=== DATA SUPPLIED ===

-- the central invariant: A's loop on a state whose three sections are the fills of the current
-- buckets computes the fills of B's final buckets
lemma pcd_main (rest : List String) :
    ∀ (bk : PySem.Dict String (List String)) (cs : Option String),
    pcdLoopA rest
        (PySem.Dict.mk [("GATEWAY_INFO", pcdFill (bk.getD "GATEWAY_INFO" [])),
                        ("WAN_CONFIG", pcdFill (bk.getD "WAN_CONFIG" [])),
                        ("LAN_CONFIG", pcdFill (bk.getD "LAN_CONFIG" []))]) cs
    = PySem.Dict.mk
        [("GATEWAY_INFO", pcdFill ((pcdBucketB rest bk cs).getD "GATEWAY_INFO" [])),
         ("WAN_CONFIG", pcdFill ((pcdBucketB rest bk cs).getD "WAN_CONFIG" [])),
         ("LAN_CONFIG", pcdFill ((pcdBucketB rest bk cs).getD "LAN_CONFIG" []))] := by
  induction rest with
  | nil => intro bk cs; rfl
  | cons line rest ih =>
    intro bk cs
    simp only [pcdLoopA, pcdBucketB]
    by_cases h0 : PySem.Str.strip line = ""
    · simp only [h0]; exact ih bk cs
    · simp only [if_neg h0]
      by_cases h1 : (PySem.Str.startswith (PySem.Str.strip line) "[" &&
                     PySem.Str.endswith (PySem.Str.strip line) "]") = true
      · simp only [h1, if_true]; exact ih bk _
      · simp only [h1, if_false, Bool.false_eq_true]
        cases cs with
        | none => exact ih bk none
        | some c =>
          by_cases hG : c = "GATEWAY_INFO"
          · subst hG
            have hbk := ih (bk.insert "GATEWAY_INFO" (bk.getD "GATEWAY_INFO" [] ++ [PySem.Str.strip line])) (some "GATEWAY_INFO")
            have e2 : pcdFill ((bk.insert "GATEWAY_INFO" (bk.getD "GATEWAY_INFO" [] ++ [PySem.Str.strip line])).getD "WAN_CONFIG" []) =
                pcdFill (bk.getD "WAN_CONFIG" []) := by
              rw [PySem.Dict.getD_insert_of_ne _ _ _ (by decide)]
            have e3 : pcdFill ((bk.insert "GATEWAY_INFO" (bk.getD "GATEWAY_INFO" [] ++ [PySem.Str.strip line])).getD "LAN_CONFIG" []) =
                pcdFill (bk.getD "LAN_CONFIG" []) := by
              rw [PySem.Dict.getD_insert_of_ne _ _ _ (by decide)]
            rw [e2, e3] at hbk
            by_cases he : PySem.Str.isIn "=" (PySem.Str.strip line) = true
            · have e1 : pcdFill ((bk.insert "GATEWAY_INFO" (bk.getD "GATEWAY_INFO" [] ++ [PySem.Str.strip line])).getD "GATEWAY_INFO" []) =
                  pcdSetKV (pcdFill (bk.getD "GATEWAY_INFO" [])) (PySem.Str.strip line) := by
                rw [PySem.Dict.getD_insert_self, pcdFill_append, if_pos he]
              rw [e1] at hbk
              simp only [he, Bool.true_and, show (!("GATEWAY_INFO" == "")) = true from rfl, if_true,
                show (PySem.Dict.mk [("GATEWAY_INFO", pcdFill (bk.getD "GATEWAY_INFO" [])),
                        ("WAN_CONFIG", pcdFill (bk.getD "WAN_CONFIG" [])),
                        ("LAN_CONFIG", pcdFill (bk.getD "LAN_CONFIG" []))]).contains "GATEWAY_INFO" = true from rfl,
                pcd_modify_G]
              exact hbk
            · have e1 : pcdFill ((bk.insert "GATEWAY_INFO" (bk.getD "GATEWAY_INFO" [] ++ [PySem.Str.strip line])).getD "GATEWAY_INFO" []) =
                  pcdFill (bk.getD "GATEWAY_INFO" []) := by
                rw [PySem.Dict.getD_insert_self, pcdFill_append, if_neg he]
              rw [e1] at hbk
              simp only [he, Bool.false_and, if_false, Bool.false_eq_true]
              exact hbk
          by_cases hW : c = "WAN_CONFIG"
          · subst hW
            have hbk := ih (bk.insert "WAN_CONFIG" (bk.getD "WAN_CONFIG" [] ++ [PySem.Str.strip line])) (some "WAN_CONFIG")
            have e2 : pcdFill ((bk.insert "WAN_CONFIG" (bk.getD "WAN_CONFIG" [] ++ [PySem.Str.strip line])).getD "GATEWAY_INFO" []) =
                pcdFill (bk.getD "GATEWAY_INFO" []) := by
              rw [PySem.Dict.getD_insert_of_ne _ _ _ (by decide)]
            have e3 : pcdFill ((bk.insert "WAN_CONFIG" (bk.getD "WAN_CONFIG" [] ++ [PySem.Str.strip line])).getD "LAN_CONFIG" []) =
                pcdFill (bk.getD "LAN_CONFIG" []) := by
              rw [PySem.Dict.getD_insert_of_ne _ _ _ (by decide)]
            rw [e2, e3] at hbk
            by_cases he : PySem.Str.isIn "=" (PySem.Str.strip line) = true
            · have e1 : pcdFill ((bk.insert "WAN_CONFIG" (bk.getD "WAN_CONFIG" [] ++ [PySem.Str.strip line])).getD "WAN_CONFIG" []) =
                  pcdSetKV (pcdFill (bk.getD "WAN_CONFIG" [])) (PySem.Str.strip line) := by
                rw [PySem.Dict.getD_insert_self, pcdFill_append, if_pos he]
              rw [e1] at hbk
              simp only [he, Bool.true_and, show (!("WAN_CONFIG" == "")) = true from rfl, if_true,
                show (PySem.Dict.mk [("GATEWAY_INFO", pcdFill (bk.getD "GATEWAY_INFO" [])),
                        ("WAN_CONFIG", pcdFill (bk.getD "WAN_CONFIG" [])),
                        ("LAN_CONFIG", pcdFill (bk.getD "LAN_CONFIG" []))]).contains "WAN_CONFIG" = true from rfl,
                pcd_modify_W]
              exact hbk
            · have e1 : pcdFill ((bk.insert "WAN_CONFIG" (bk.getD "WAN_CONFIG" [] ++ [PySem.Str.strip line])).getD "WAN_CONFIG" []) =
                  pcdFill (bk.getD "WAN_CONFIG" []) := by
                rw [PySem.Dict.getD_insert_self, pcdFill_append, if_neg he]
              rw [e1] at hbk
              simp only [he, Bool.false_and, if_false, Bool.false_eq_true]
              exact hbk
          by_cases hL : c = "LAN_CONFIG"
          · subst hL
            have hbk := ih (bk.insert "LAN_CONFIG" (bk.getD "LAN_CONFIG" [] ++ [PySem.Str.strip line])) (some "LAN_CONFIG")
            have e2 : pcdFill ((bk.insert "LAN_CONFIG" (bk.getD "LAN_CONFIG" [] ++ [PySem.Str.strip line])).getD "GATEWAY_INFO" []) =
                pcdFill (bk.getD "GATEWAY_INFO" []) := by
              rw [PySem.Dict.getD_insert_of_ne _ _ _ (by decide)]
            have e3 : pcdFill ((bk.insert "LAN_CONFIG" (bk.getD "LAN_CONFIG" [] ++ [PySem.Str.strip line])).getD "WAN_CONFIG" []) =
                pcdFill (bk.getD "WAN_CONFIG" []) := by
              rw [PySem.Dict.getD_insert_of_ne _ _ _ (by decide)]
            rw [e2, e3] at hbk
            by_cases he : PySem.Str.isIn "=" (PySem.Str.strip line) = true
            · have e1 : pcdFill ((bk.insert "LAN_CONFIG" (bk.getD "LAN_CONFIG" [] ++ [PySem.Str.strip line])).getD "LAN_CONFIG" []) =
                  pcdSetKV (pcdFill (bk.getD "LAN_CONFIG" [])) (PySem.Str.strip line) := by
                rw [PySem.Dict.getD_insert_self, pcdFill_append, if_pos he]
              rw [e1] at hbk
              simp only [he, Bool.true_and, show (!("LAN_CONFIG" == "")) = true from rfl, if_true,
                show (PySem.Dict.mk [("GATEWAY_INFO", pcdFill (bk.getD "GATEWAY_INFO" [])),
                        ("WAN_CONFIG", pcdFill (bk.getD "WAN_CONFIG" [])),
                        ("LAN_CONFIG", pcdFill (bk.getD "LAN_CONFIG" []))]).contains "LAN_CONFIG" = true from rfl,
                pcd_modify_L]
              exact hbk
            · have e1 : pcdFill ((bk.insert "LAN_CONFIG" (bk.getD "LAN_CONFIG" [] ++ [PySem.Str.strip line])).getD "LAN_CONFIG" []) =
                  pcdFill (bk.getD "LAN_CONFIG" []) := by
                rw [PySem.Dict.getD_insert_self, pcdFill_append, if_neg he]
              rw [e1] at hbk
              simp only [he, Bool.false_and, if_false, Bool.false_eq_true]
              exact hbk
          -- c is not one of the three fixed section names: A leaves its dict unchanged,
          -- and B's appended bucket for c is not consulted for any of the three names
          have hbk := ih (bk.insert c (bk.getD c [] ++ [PySem.Str.strip line])) (some c)
          have e : ∀ n, n ≠ c →
              pcdFill ((bk.insert c (bk.getD c [] ++ [PySem.Str.strip line])).getD n []) =
                pcdFill (bk.getD n []) := by
            intro n hn
            rw [PySem.Dict.getD_insert_of_ne _ _ _ hn]
          have hcont : (PySem.Dict.mk [("GATEWAY_INFO", pcdFill (bk.getD "GATEWAY_INFO" [])),
                          ("WAN_CONFIG", pcdFill (bk.getD "WAN_CONFIG" [])),
                          ("LAN_CONFIG", pcdFill (bk.getD "LAN_CONFIG" []))]).contains c = false := by
            simp [PySem.Dict.contains_mk, Ne.symm hG, Ne.symm hW, Ne.symm hL]
          rw [e "GATEWAY_INFO" (Ne.symm hG), e "WAN_CONFIG" (Ne.symm hW),
              e "LAN_CONFIG" (Ne.symm hL)] at hbk
          dsimp only
          split_ifs with h2 h3
          · exact absurd h3 (by simp [hcont])
          · exact hbk
          · exact hbk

===

_INSTRUCTIONS FOR THE TASK_. Which lines in the listing have the string "intro"? Pick them out and copy them.

_RESPONSE_.
  | nil => intro bk cs; rfl
    intro bk cs
            intro n hn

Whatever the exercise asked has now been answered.